Robert M. Pirsig’s Zen and the Art of Motorcycle Maintenance is concerned with quality, and the prose wrings out two different forces. The first is the ‘romantic’ view, which appreciates the aesthetics of objects such as motorcycles, but doesn’t much care for dissecting the motorcycle to learn how it runs or how to maintain it. The ‘classical’ approach is interested in how the motorcycle works and the critical thinking necessary to keep it working. Classical finds quality in the understanding of the ins-and-outs of a well-running machine, while the romantic finds it in the image of a person riding the motorcycle on a lonely highway.

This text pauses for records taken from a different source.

theorem psi_at_cons (ds : List String) (r : List Char) : psi ds ('@' :: r) = phi ds r := by
  have h0 : PySem.Chars.find ('@' :: r) ['@'] = 0 := by rw [find_cons]; simp
  rw [psi, dif_neg (by rw [h0]; omega), h0]
  simp

theorem twA_tw (l : List Char) :
    List.takeWhile wcA (List.takeWhile (· != '@') l) = List.takeWhile wcA l := by
  rw [List.takeWhile_takeWhile]
  have hpred : (fun a => decide (wcA a = true ∧ (a != '@') = true)) = wcA := by
    funext a
    by_cases h : wcA a = true
    · simp [h, wcA_ne_at h]
    · simp only [Bool.not_eq_true] at h
      simp [h]
  rw [hpred]

theorem fedLoopB_join (ds : List String) : ∀ (n : Nat) (t : List Char), t.length ≤ n →
    (fedLoopB ds (mySplit '@' t) = phi ds t ∧ fedLoopB ds (mySplit '@' t).tail = psi ds t) := by
  intro n
  induction n with
  | zero =>
    intro t ht
    have : t = [] := by cases t <;> simp_all
    subst this
    constructor
    · show fedLoopB ds [[]] = phi ds []
      rw [fedLoopB, takeRunB]
      simp only [smB_nil]
      rw [fedLoopB, phi_nil]
    · show fedLoopB ds [[]].tail = psi ds []
      rw [List.tail_cons, fedLoopB, psi_nil]
  | succ n ih =>
    intro t ht
    cases t with
    | nil =>
      constructor
      · show fedLoopB ds [[]] = phi ds []
        rw [fedLoopB, takeRunB]
        simp only [smB_nil]
        rw [fedLoopB, phi_nil]
      · show fedLoopB ds [[]].tail = psi ds []
        rw [List.tail_cons, fedLoopB, psi_nil]
    | cons c r =>
      have hr : r.length ≤ n := by simp at ht; omega
      obtain ⟨ihM, ihT⟩ := ih r hr
      by_cases hc : c = '@'
      · subst hc
        have hms : mySplit '@' ('@' :: r) = [] :: mySplit '@' r := by
          simp [mySplit]
        constructor
        · rw [hms, fedLoopB, takeRunB]
          simp only [smB_nil]
          rw [ihM]
          have htw : List.takeWhile wcA ('@' :: r) = [] := by
            rw [List.takeWhile_cons]
            simp [wcA_at]
          conv_rhs => rw [phi_eq]
          rw [htw]
          simp only [smB_nil]
          rw [psi_at_cons]
        · rw [hms, List.tail_cons, ihM, psi_at_cons]
      · obtain ⟨p, ps, hps⟩ : ∃ p ps, mySplit '@' r = p :: ps := by
          cases h : mySplit '@' r with
          | nil => exact absurd h (mySplit_ne_nil '@' r)
          | cons p ps => exact ⟨p, ps, rfl⟩
        have hp : p = r.takeWhile (· != '@') := by
          have := mySplit_head r
          rw [hps] at this
          exact (List.cons.injEq _ _ _ _ ▸ this).1
        have hms : mySplit '@' (c :: r) = (c :: p) :: ps := by
          simp only [mySplit, hc, if_false, hps, List.modifyHead_cons]
        have hcand : takeRunB (c :: p) = List.takeWhile wcA (c :: r) := by
          rw [takeRunB_eq, wcB_eq, hp]
          have hcp : (c :: List.takeWhile (· != '@') r) = List.takeWhile (· != '@') (c :: r) := by
            rw [List.takeWhile_cons]
            simp [hc]
          rw [hcp, twA_tw]
        have htail : fedLoopB ds ps = psi ds (c :: r) := by
          have hpt : (mySplit '@' r).tail = ps := by rw [hps, List.tail_cons]
          rw [← hpt, ihT, psi_cons ds c r hc]
        constructor
        · rw [hms, fedLoopB, hcand, phi_eq]
          cases hsm : suffixMatchB (List.takeWhile wcA (c :: r)) ds with
          | none => exact htail
          | some v =>
            by_cases hv : v = []
            · simp only [hv, if_pos rfl]
              exact htail
            · simp only [if_neg hv]
        · rw [hms, List.tail_cons]
          exact htail
-- pv_equiv track=rewrite | github.com/ekek54/BaekJoon_Python | 백준/Gold/16971. 배열 B의 값/배열 B의 값.py | arr_val
-- ===== SOURCE A (Python) =====
-- def arr_val(line_vals):
--   n = len(line_vals)
--   result = 0
--   for i in range(n):
--     if i == 0 or i == n - 1:
--       result += line_vals[i]
--     else:
--       result += (line_vals[i] * 2)
--   return result
-- ===== SOURCE B (Python) =====
-- def arr_val(line_vals):
--   return sum(line_vals) + sum(line_vals[1:-1])
-- ===== Notes on version B (the rewrite author's own statement) =====
-- stated objective: simpler
-- what changed: Replaces the index loop with its per-element endpoint/interior branch by two aggregate sums: every element counted once plus the interior slice line_vals[1:-1] counted once more (C-level sum instead of a Python-level branching loop).
import Mathlib
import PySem

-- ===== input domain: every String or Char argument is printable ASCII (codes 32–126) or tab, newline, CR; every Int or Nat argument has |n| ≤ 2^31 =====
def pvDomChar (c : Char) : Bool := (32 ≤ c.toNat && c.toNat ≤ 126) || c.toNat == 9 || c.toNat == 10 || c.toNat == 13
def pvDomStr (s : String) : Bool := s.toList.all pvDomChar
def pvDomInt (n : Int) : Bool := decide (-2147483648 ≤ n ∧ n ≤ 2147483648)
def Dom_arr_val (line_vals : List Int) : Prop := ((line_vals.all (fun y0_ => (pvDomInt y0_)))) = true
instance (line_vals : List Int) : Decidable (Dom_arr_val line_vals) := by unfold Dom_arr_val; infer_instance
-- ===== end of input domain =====

-- B replaces A's branching index loop by two aggregate sums: every element once, plus the interior slice line_vals[1:-1] once more; objective: simpler.

-- ===== PORT A =====
-- literal port of A; every index i drawn from range(n) is in range, so pyGetD is exact here
def arr_val (line_vals : List Int) : Int :=
  let n : Int := line_vals.length
  (PySem.List.pyRange 0 n 1).foldl
    (fun result i =>
      if i = 0 ∨ i = n - 1 then result + PySem.List.pyGetD line_vals i 0
      else result + PySem.List.pyGetD line_vals i 0 * 2) 0


-- ===== PORT B =====
def arr_val_alt (line_vals : List Int) : Int :=
  line_vals.sum + (PySem.List.slice line_vals (some 1) (some (-1))).sum


-- ===== PRECONDITION & SPEC =====
def Spec_arr_val (line_vals : List Int) (out : Int) : Prop := out = arr_val_alt line_vals
instance (line_vals : List Int) (out : Int) : Decidable (Spec_arr_val line_vals out) := by unfold Spec_arr_val; infer_instance

-- ===== CLAIM (what is proved, stated in full; the proofs are below) =====
def Claim_equal_arr_val : Prop := ∀ (line_vals : List Int), Dom_arr_val line_vals → Spec_arr_val line_vals (arr_val line_vals)

-- ===== LEMMAS AND PROOFS =====

theorem slice_one_neg_one (xs : List Int) :
    PySem.List.slice xs (some 1) (some (-1)) = xs.tail.dropLast := by
  cases xs with
  | nil => rfl
  | cons a t =>
    simp [PySem.List.slice, PySem.List.clampIdx, List.dropLast_eq_take]
    rw [if_neg (by omega : ¬((t.length : Int) < 0))]
    omega


theorem sum_getD_range (ys : List Int) :
    ((List.range ys.length).map (fun k => ys.getD k 0 * 2)).sum = 2 * ys.sum := by
  induction ys with
  | nil => simp
  | cons y t ih =>
    rw [List.length_cons, List.range_succ_eq_map]
    simp only [List.map_cons, List.map_map, List.sum_cons]
    have h : (List.map ((fun k => (y :: t).getD k 0 * 2) ∘ Nat.succ) (List.range t.length))
        = List.map (fun k => t.getD k 0 * 2) (List.range t.length) := by
      apply List.map_congr_left; intro k _; rfl
    rw [h, ih]
    simp; ring


theorem foldl_branch (xs : List Int) (n : Int) (l : List Int) (init : Int) :
    l.foldl (fun result i =>
      if i = 0 ∨ i = n - 1 then result + PySem.List.pyGetD xs i 0
      else result + PySem.List.pyGetD xs i 0 * 2) init
    = init + (l.map (fun i =>
        if i = 0 ∨ i = n - 1 then PySem.List.pyGetD xs i 0
        else PySem.List.pyGetD xs i 0 * 2)).sum := by
  have h : (fun (result i : Int) =>
      if i = 0 ∨ i = n - 1 then result + PySem.List.pyGetD xs i 0
      else result + PySem.List.pyGetD xs i 0 * 2)
      = (fun result i => result +
          (if i = 0 ∨ i = n - 1 then PySem.List.pyGetD xs i 0
           else PySem.List.pyGetD xs i 0 * 2)) := by
    funext r i; split <;> rfl
  rw [h, PySem.List.foldl_add]


theorem arr_core (xs : List Int) :
    List.foldl (fun result i =>
      if i = 0 ∨ i = (xs.length : Int) - 1 then result + PySem.List.pyGetD xs i 0
      else result + PySem.List.pyGetD xs i 0 * 2) 0
      (PySem.List.pyRange 0 (xs.length : Int) 1)
    = xs.sum + xs.tail.dropLast.sum := by
  match xs with
  | [] => rfl
  | [a] =>
    simp [PySem.List.pyRange_one, PySem.List.pyGetD_zero]
  | a :: c :: t =>
    obtain ⟨ys, b, hyb⟩ : ∃ ys b, c :: t = ys ++ [b] :=
      ⟨(c :: t).dropLast, (c :: t).getLast (by simp),
        (List.dropLast_append_getLast (by simp)).symm⟩
    rw [hyb]
    set xs' := a :: (ys ++ [b]) with hxs
    set n : Int := (xs'.length : Int) with hn
    have hnv : n = (ys.length : Int) + 2 := by
      simp only [hn, hxs, List.length_cons, List.length_append, List.length_nil]
      push_cast; ring
    rw [foldl_branch]
    have hsplit : PySem.List.pyRange 0 n 1
        = PySem.List.pyRange 0 1 1 ++ (PySem.List.pyRange 1 (n-1) 1 ++ PySem.List.pyRange (n-1) n 1) := by
      rw [← PySem.List.pyRange_one_append 1 (n-1) n (by omega) (by omega),
          ← PySem.List.pyRange_one_append 0 1 n (by omega) (by omega)]
    have h01 : PySem.List.pyRange 0 1 1 = [0] := by decide
    have hlast : PySem.List.pyRange (n-1) n 1 = [n-1] := by
      have h := PySem.List.pyRange_one_singleton (n-1)
      rw [show n - 1 + 1 = n by ring] at h
      exact h
    rw [hsplit, h01, hlast]
    simp only [List.map_append, List.sum_append, List.map_cons, List.map_nil, List.sum_cons,
      List.sum_nil]
    have hg0 : PySem.List.pyGetD xs' 0 0 = a := by
      simp [PySem.List.pyGetD_zero, hxs]
    have hgl : PySem.List.pyGetD xs' (n-1) 0 = b := by
      have h : n - 1 = ((ys.length + 1 : Nat) : Int) := by rw [hnv]; push_cast; ring
      rw [h, PySem.List.pyGetD_natCast]
      simp [hxs]
    have hmid : (PySem.List.pyRange 1 (n-1) 1).map
        (fun i => if i = 0 ∨ i = n - 1 then PySem.List.pyGetD xs' i 0
                  else PySem.List.pyGetD xs' i 0 * 2)
        = (List.range ys.length).map (fun k => ys.getD k 0 * 2) := by
      rw [PySem.List.pyRange_one 1 (n-1)]
      have hl : (n - 1 - 1).toNat = ys.length := by omega
      rw [hl, List.map_map]
      apply List.map_congr_left
      intro k hk
      rw [List.mem_range] at hk
      simp only [Function.comp]
      have hne0 : (1 : Int) + k ≠ 0 := by omega
      have hnel : (1 : Int) + k ≠ n - 1 := by omega
      rw [if_neg (not_or.mpr ⟨hne0, hnel⟩)]
      have : (1 : Int) + k = ((k + 1 : Nat) : Int) := by push_cast; ring
      rw [this, PySem.List.pyGetD_natCast]
      simp only [hxs, List.getD, List.getElem?_cons_succ]
      rw [List.getElem?_append_left hk]
    rw [hmid, sum_getD_range]
    simp only [true_or, or_true, if_true]
    rw [hg0, hgl]
    simp [hxs]
    ring


theorem arr_val_eq_alt (xs : List Int) : arr_val xs = arr_val_alt xs := by
  unfold arr_val arr_val_alt
  rw [slice_one_neg_one]
  exact arr_core xs

-- ===== VERDICT (by name: the statement is the Claim_ definition above) =====
theorem arr_val_spec : Claim_equal_arr_val := by
  intro line_vals _
  unfold Spec_arr_val
  exact arr_val_eq_alt line_vals
-- pv_equiv track=rewrite | github.com/OleksandraFilistovich/EPAM_2021_PY_Homework | 1.Introduction_to_Python/task_1_ex_3.py | correct_formula
-- ===== SOURCE A (Python) =====
-- def correct_characters(input_str):
--     if input_str == '':
--         return False
--     return all([ch in '0123456789+-' for ch in input_str])
--
-- def replace_digits(input_str):
--     result_str = ''
--     for ch in input_str:
--         if ch.isdigit():
--             result_str += ','
--         else:
--             result_str += ch
--     return result_str
--
-- def correct_formula(input_str):
--     if not correct_characters(input_str):
--         return False
--     elif not input_str[0].isdigit() \
--             or not input_str[-1].isdigit():
--         return False
--     result_str = replace_digits(input_str)
--     if any([len(block) > 1 for block in result_str.split(',')]):
--         return False
--     return True
-- ===== SOURCE B (Python) =====
-- def correct_formula(input_str):
--     if not input_str:
--         return False
--     if not input_str[0].isdigit() or not input_str[-1].isdigit():
--         return False
--     prev = ' '
--     for ch in input_str:
--         if ch not in '0123456789+-':
--             return False
--         if ch in '+-' and prev in '+-':
--             return False
--         prev = ch
--     return True
-- ===== Notes on version B (the rewrite author's own statement) =====
-- stated objective: faster
-- what changed: A validates by building a copy of the string with every digit replaced by a comma, splitting that string on commas and checking every block has length <= 1; B is a single scan that tracks only the previous character and rejects early on a foreign character or two adjacent operators, after guarding that the string is nonempty and starts and ends with a digit.
import Mathlib
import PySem

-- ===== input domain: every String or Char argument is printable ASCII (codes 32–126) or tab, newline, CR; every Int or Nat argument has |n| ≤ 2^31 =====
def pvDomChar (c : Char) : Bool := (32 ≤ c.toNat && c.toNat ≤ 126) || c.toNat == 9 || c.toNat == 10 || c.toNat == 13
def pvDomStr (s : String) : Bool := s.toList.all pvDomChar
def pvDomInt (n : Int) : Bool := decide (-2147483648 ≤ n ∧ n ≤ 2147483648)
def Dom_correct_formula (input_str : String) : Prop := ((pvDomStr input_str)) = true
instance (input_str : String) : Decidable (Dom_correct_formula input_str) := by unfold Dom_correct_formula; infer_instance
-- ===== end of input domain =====

-- B replaces A's transform/split/measure pipeline (replace digits by commas, split on commas,
-- measure the blocks) with a single early-exit scan tracking the previous character; objective: faster.

-- the character-set literal '0123456789+-' from the Python, as a char list
def pyDigitsOps : List Char := ['0','1','2','3','4','5','6','7','8','9','+','-']

-- ===== PORT A =====
def correct_characters (s : List Char) : Bool :=
  if s = [] then false
  else (s.map (fun ch => pyDigitsOps.contains ch)).all (fun x => x)

def replace_digits (s : List Char) : List Char :=
  s.foldl (fun result_str ch => result_str ++ [if PySem.Chars.isdigit ch then ',' else ch]) []

def correct_formula (input_str : String) : Bool :=
  if !(correct_characters input_str.toList) then false
  else
    match PySem.List.pyGet? input_str.toList 0, PySem.List.pyGet? input_str.toList (-1) with
    | some c0, some cl =>
        if !(PySem.Chars.isdigit c0) || !(PySem.Chars.isdigit cl) then false
        else
          let result_str := replace_digits input_str.toList
          if ((PySem.Chars.splitOn result_str [',']).map
                (fun block => decide (1 < block.length))).any (fun x => x) then false
          else true
    | _, _ => false  -- unreachable: correct_characters guarantees a nonempty string

-- ===== PORT B =====
-- B's own character-set literals '0123456789+-' and '+-'
def bDigitsOps : List Char := ['0','1','2','3','4','5','6','7','8','9','+','-']
def bOps : List Char := ['+','-']

def altLoop (prev : Char) : List Char → Bool
  | [] => true
  | ch :: rest =>
      if !(bDigitsOps.contains ch) then false
      else if (bOps.contains ch && bOps.contains prev) then false
      else altLoop ch rest

def correct_formula_alt (input_str : String) : Bool :=
  match input_str.toList with
  | [] => false  -- 'if not input_str'
  | c :: rest =>  -- input_str[0] is c, input_str[-1] is the last element
      if !(PySem.Chars.isdigit c) || !(PySem.Chars.isdigit (rest.getLastD c)) then false
      else altLoop ' ' (c :: rest)

-- ===== PRECONDITION & SPEC =====
def Spec_correct_formula (input_str : String) (out : Bool) : Prop := out = correct_formula_alt input_str
instance (input_str : String) (out : Bool) : Decidable (Spec_correct_formula input_str out) := by unfold Spec_correct_formula; infer_instance

-- ===== CLAIM (what is proved, stated in full; the proofs are below) =====
def Claim_equal_correct_formula : Prop := ∀ (input_str : String), Dom_correct_formula input_str → Spec_correct_formula input_str (correct_formula input_str)

-- ===== LEMMAS AND PROOFS =====

-- proof-only helper: blocksOK n l = "every comma-separated block of l has length ≤ 1",
-- the current (unfinished) block already holding n characters
def blocksOK : Nat → List Char → Bool
  | n, [] => decide (n ≤ 1)
  | n, c :: rest => if c = ',' then (decide (n ≤ 1)) && blocksOK 0 rest else blocksOK (n + 1) rest

theorem not_le_one (n : Nat) : (!decide (n ≤ 1)) = decide (1 < n) := by
  by_cases h : n ≤ 1 <;> simp [h] <;> omega

theorem blocksOK_ge2 (l : List Char) : ∀ n, 2 ≤ n → blocksOK n l = false := by
  induction l with
  | nil => intro n hn; simp [blocksOK]; omega
  | cons c rest ih =>
      intro n hn
      by_cases hc : c = ','
      · simp [blocksOK, hc]; omega
      · simp [blocksOK, hc]; exact ih (n + 1) (by omega)

theorem go_any (l : List Char) : ∀ (fuel : Nat) (cur : List Char) (acc : List (List Char)),
    l.length ≤ fuel →
    (PySem.Chars.splitOn.go [','] fuel l cur acc).any (fun b => decide (1 < b.length)) =
      (acc.any (fun b => decide (1 < b.length)) || !blocksOK cur.length l) := by
  induction l with
  | nil =>
      intro fuel cur acc _
      cases fuel with
      | zero =>
          rw [PySem.Chars.splitOn.go]
          simp [blocksOK, List.any_reverse, not_le_one, Bool.or_comm]
      | succ f =>
          rw [PySem.Chars.splitOn.go]
          simp [blocksOK, List.any_reverse, not_le_one, Bool.or_comm]
          omega
  | cons c rest ih =>
      intro fuel cur acc hfuel
      cases fuel with
      | zero => simp at hfuel
      | succ f =>
          have hf : rest.length ≤ f := by simp at hfuel; omega
          by_cases hc : c = ','
          · subst hc
            have hstep : PySem.Chars.splitOn.go [','] (f + 1) (',' :: rest) cur acc =
                PySem.Chars.splitOn.go [','] f rest [] (cur.reverse :: acc) := by
              rw [PySem.Chars.splitOn.go]
              simp [List.isPrefixOf, List.drop]
            rw [hstep, ih f [] (cur.reverse :: acc) hf]
            simp only [blocksOK, if_pos rfl, List.any_cons, List.length_reverse,
              List.length_nil, Bool.not_and, not_le_one]
            simp [not_le_one, Bool.or_comm, Bool.or_left_comm, Bool.or_assoc]
          · have hstep : PySem.Chars.splitOn.go [','] (f + 1) (c :: rest) cur acc =
                PySem.Chars.splitOn.go [','] f rest (c :: cur) acc := by
              rw [PySem.Chars.splitOn.go]
              have : [','].isPrefixOf (c :: rest) = false := by
                simp [List.isPrefixOf]
                exact Ne.symm hc
              simp [this]
            rw [hstep, ih f (c :: cur) acc hf]
            simp [blocksOK, hc]

theorem op_not_digit (c : Char) (h : PySem.Chars.isdigit c = true) :
    ¬ c ∈ bOps := by
  simp only [bOps, List.mem_cons, List.not_mem_nil, or_false]
  rintro (rfl | rfl) <;> exact absurd h (by decide)

theorem mem_S_not_digit (c : Char) (hS : c ∈ bDigitsOps)
    (h : PySem.Chars.isdigit c = false) :
    c ∈ bOps ∧ c ≠ ',' := by
  fin_cases hS <;> first
    | exact absurd h (by decide)
    | exact ⟨by decide, by decide⟩

theorem altLoop_bad (l : List Char) : ∀ prev,
    l.all (fun ch => bDigitsOps.contains ch) = false → altLoop prev l = false := by
  induction l with
  | nil => intro prev h; simp at h
  | cons c rest ih =>
      intro prev h
      by_cases hc : c ∈ bDigitsOps
      · have hrest : rest.all (fun ch => bDigitsOps.contains ch) = false := by
          simp only [List.all_cons, Bool.and_eq_false_iff] at h
          rcases h with h | h
          · simp [hc] at h
          · exact h
        by_cases hop : c ∈ bOps ∧ prev ∈ bOps
        · simp [altLoop, hc, hop.1, hop.2]
        · rw [Decidable.not_and_iff_not_or_not] at hop
          rcases hop with hop | hop <;> simp [altLoop, hc, hop, ih c hrest]
      · simp [altLoop, hc]

theorem blocksOK_two_false (c : Char) (l : List Char) (hnc : c ≠ ',') :
    blocksOK 1 (c :: l) = false := by
  rw [show blocksOK 1 (c :: l) = blocksOK 2 l from by simp [blocksOK, hnc]]
  exact blocksOK_ge2 l 2 le_rfl

theorem altLoop_eq_blocksOK (l : List Char) :
    ∀ prev, l.all (fun ch => bDigitsOps.contains ch) = true →
    altLoop prev l =
      blocksOK (if prev ∈ bOps then 1 else 0)
        (l.map (fun ch => if PySem.Chars.isdigit ch then ',' else ch)) := by
  induction l with
  | nil => intro prev _; split <;> simp [altLoop, blocksOK]
  | cons c rest ih =>
      intro prev hall
      simp only [List.all_cons, Bool.and_eq_true, List.contains_eq_mem,
        decide_eq_true_eq] at hall
      obtain ⟨hc, hrest⟩ := hall
      have hrest' : rest.all (fun ch => bDigitsOps.contains ch) = true := by
        simpa [List.all_eq_true] using hrest
      by_cases hd : PySem.Chars.isdigit c = true
      · have hop := op_not_digit c hd
        rw [show altLoop prev (c :: rest) = altLoop c rest from by simp [altLoop, hc, hop]]
        rw [ih c hrest', List.map_cons, if_pos hd]
        rw [show blocksOK (if prev ∈ bOps then 1 else 0)
              (',' :: rest.map (fun ch => if PySem.Chars.isdigit ch then ',' else ch)) =
            blocksOK 0 (rest.map (fun ch => if PySem.Chars.isdigit ch then ',' else ch)) from by
          split <;> simp [blocksOK]]
        simp [hop]
      · have hd' : PySem.Chars.isdigit c = false := by simpa using hd
        obtain ⟨hop, hnc⟩ := mem_S_not_digit c hc hd'
        rw [List.map_cons, if_neg hd]
        by_cases hp : prev ∈ bOps
        · rw [show altLoop prev (c :: rest) = false from by simp [altLoop, hc, hop, hp]]
          rw [if_pos hp, blocksOK_two_false c _ hnc]
        · rw [show altLoop prev (c :: rest) = altLoop c rest from by simp [altLoop, hc, hop, hp]]
          rw [ih c hrest', if_neg hp, if_pos hop]
          simp [blocksOK, hnc]

theorem replace_digits_eq_map (s : List Char) :
    replace_digits s =
      s.map (fun ch => if PySem.Chars.isdigit ch then ',' else ch) := by
  have aux : ∀ (t : List Char) (acc : List Char),
      t.foldl (fun r ch => r ++ [if PySem.Chars.isdigit ch then ',' else ch]) acc =
        acc ++ t.map (fun ch => if PySem.Chars.isdigit ch then ',' else ch) := by
    intro t
    induction t with
    | nil => simp
    | cons x xs ih => intro acc; simp [ih]
  simpa [replace_digits] using aux s []

-- ===== VERDICT (by name: the statement is the Claim_ definition above) =====
theorem correct_formula_spec : Claim_equal_correct_formula := by
  intro input_str _
  unfold Spec_correct_formula correct_formula correct_formula_alt
  cases ht : input_str.toList with
  | nil => simp [correct_characters, PySem.List.pyGet?]
  | cons c rest =>
      have h0 : PySem.List.pyGet? (c :: rest) (0 : Int) = some c :=
        PySem.List.pyGet?_zero_cons c rest
      have hcl : (c :: rest).getLast? = some (rest.getLastD c) := by
        rw [List.getLast?_cons, List.getLastD_eq_getLast?]
      have hneg : PySem.List.pyGet? (c :: rest) (-1 : Int) = some (rest.getLastD c) := by
        rw [PySem.List.pyGet?_neg_one, hcl]
      by_cases hall : (c :: rest).all (fun ch => pyDigitsOps.contains ch) = true
      · have hcc : correct_characters (c :: rest) = true := by
          simp only [correct_characters, if_neg (List.cons_ne_nil c rest)]
          simpa [List.all_map] using hall
        simp only [hcc, Bool.not_true, Bool.false_eq_true, if_false, h0, hneg]
        by_cases hg : (!(PySem.Chars.isdigit c) || !(PySem.Chars.isdigit (rest.getLastD c))) = true
        · have hfalse : PySem.Chars.isdigit c = false ∨
              PySem.Chars.isdigit (rest.getLast?.getD c) = false := by
            rw [List.getLastD_eq_getLast?] at hg
            simpa using hg
          rcases hfalse with h | h <;> simp [h]
        · have hg' : (!(PySem.Chars.isdigit c) || !(PySem.Chars.isdigit (rest.getLastD c))) = false := by
            simpa using hg
          simp only [hg', Bool.false_eq_true, if_false]
          rw [altLoop_eq_blocksOK (c :: rest) ' ' hall]
          rw [List.any_map]
          simp only [PySem.Chars.splitOn, Function.comp_def]
          simp only [replace_digits_eq_map]
          have hgo := go_any ((c :: rest).map (fun ch => if PySem.Chars.isdigit ch then ',' else ch))
            (((c :: rest).map (fun ch => if PySem.Chars.isdigit ch then ',' else ch)).length + 1)
            [] [] (by omega)
          simp only [hgo, List.any_nil, Bool.false_or, List.length_nil]
          rw [if_neg (by decide : ¬ (' ' ∈ bOps))]
          cases hb : blocksOK 0 ((c :: rest).map (fun ch => if PySem.Chars.isdigit ch then ',' else ch)) <;>
            simp [hb]
      · have hall' : (c :: rest).all (fun ch => pyDigitsOps.contains ch) = false := by
          simpa using hall
        have hcc : correct_characters (c :: rest) = false := by
          simp only [correct_characters, if_neg (List.cons_ne_nil c rest)]
          simpa [List.all_map] using hall'
        simp only [hcc, Bool.not_false, if_true, h0, hneg]
        by_cases hg : (!(PySem.Chars.isdigit c) || !(PySem.Chars.isdigit (rest.getLastD c))) = true
        · have hfalse : PySem.Chars.isdigit c = false ∨
              PySem.Chars.isdigit (rest.getLast?.getD c) = false := by
            rw [List.getLastD_eq_getLast?] at hg
            simpa using hg
          rcases hfalse with h | h <;> simp [h]
        · have hg' : (!(PySem.Chars.isdigit c) || !(PySem.Chars.isdigit (rest.getLastD c))) = false := by
            simpa using hg
          simp only [hg', Bool.false_eq_true, if_false]
          rw [altLoop_bad (c :: rest) ' ' hall']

Teachers experience this dichotomy on a daily basis. Teach grammar, and the students can quickly lose the beauty of how words, phrases, and clauses combine to make beautiful thoughts. Focus primarily on poetry or literature, and students fail to appreciate the craftsmanship necessary to construct a piece of literature. This is true in every subject. Math can be astounding, but there’s a lot of studying and practice needed for students to appreciate the wonders of math. The same for science, languages, woodshop… the list goes on.

The struggle is: Do you teach students what they need to know with the foresight that a classical approach will blossom into a romantic awareness? Or do you teach the romantic viewpoint with the intention of delving into specifics–and in the case of a mortocycle, mechanics–and hope that a love of the idea of the subject evolves into a fascination with the parts that make it operate?

Pedagogy falls into this dichotomy as well. Some teachers want students to have a classical approach to the subject. This is the educator who would rather focus on grammar than read To Kill a Mockingbird. The romantic teacher focuses primarily on To Kill a Mockingbird, with the intent the literature will lead to an appreciation and understanding of grammar. Of course, there are some classical teachers who care nothing for developing the romantic mindset and vice versa. The resolution comes through blending the two approaches. The rub is this is easier said than done. Experience is important and so is a love for not just the subject, but the idea of the subject. If you’re teaching how to maintain a motorcycle, you need a love of the romantic notion of riding as well as a lucid understanding concerning how the parts create the whole.

Teaching is complicated, there’s no doubt about it. Zen and the Art of Motorcycle Maintenance offers an important perspective for leading students toward a craft they will understand and enjoy.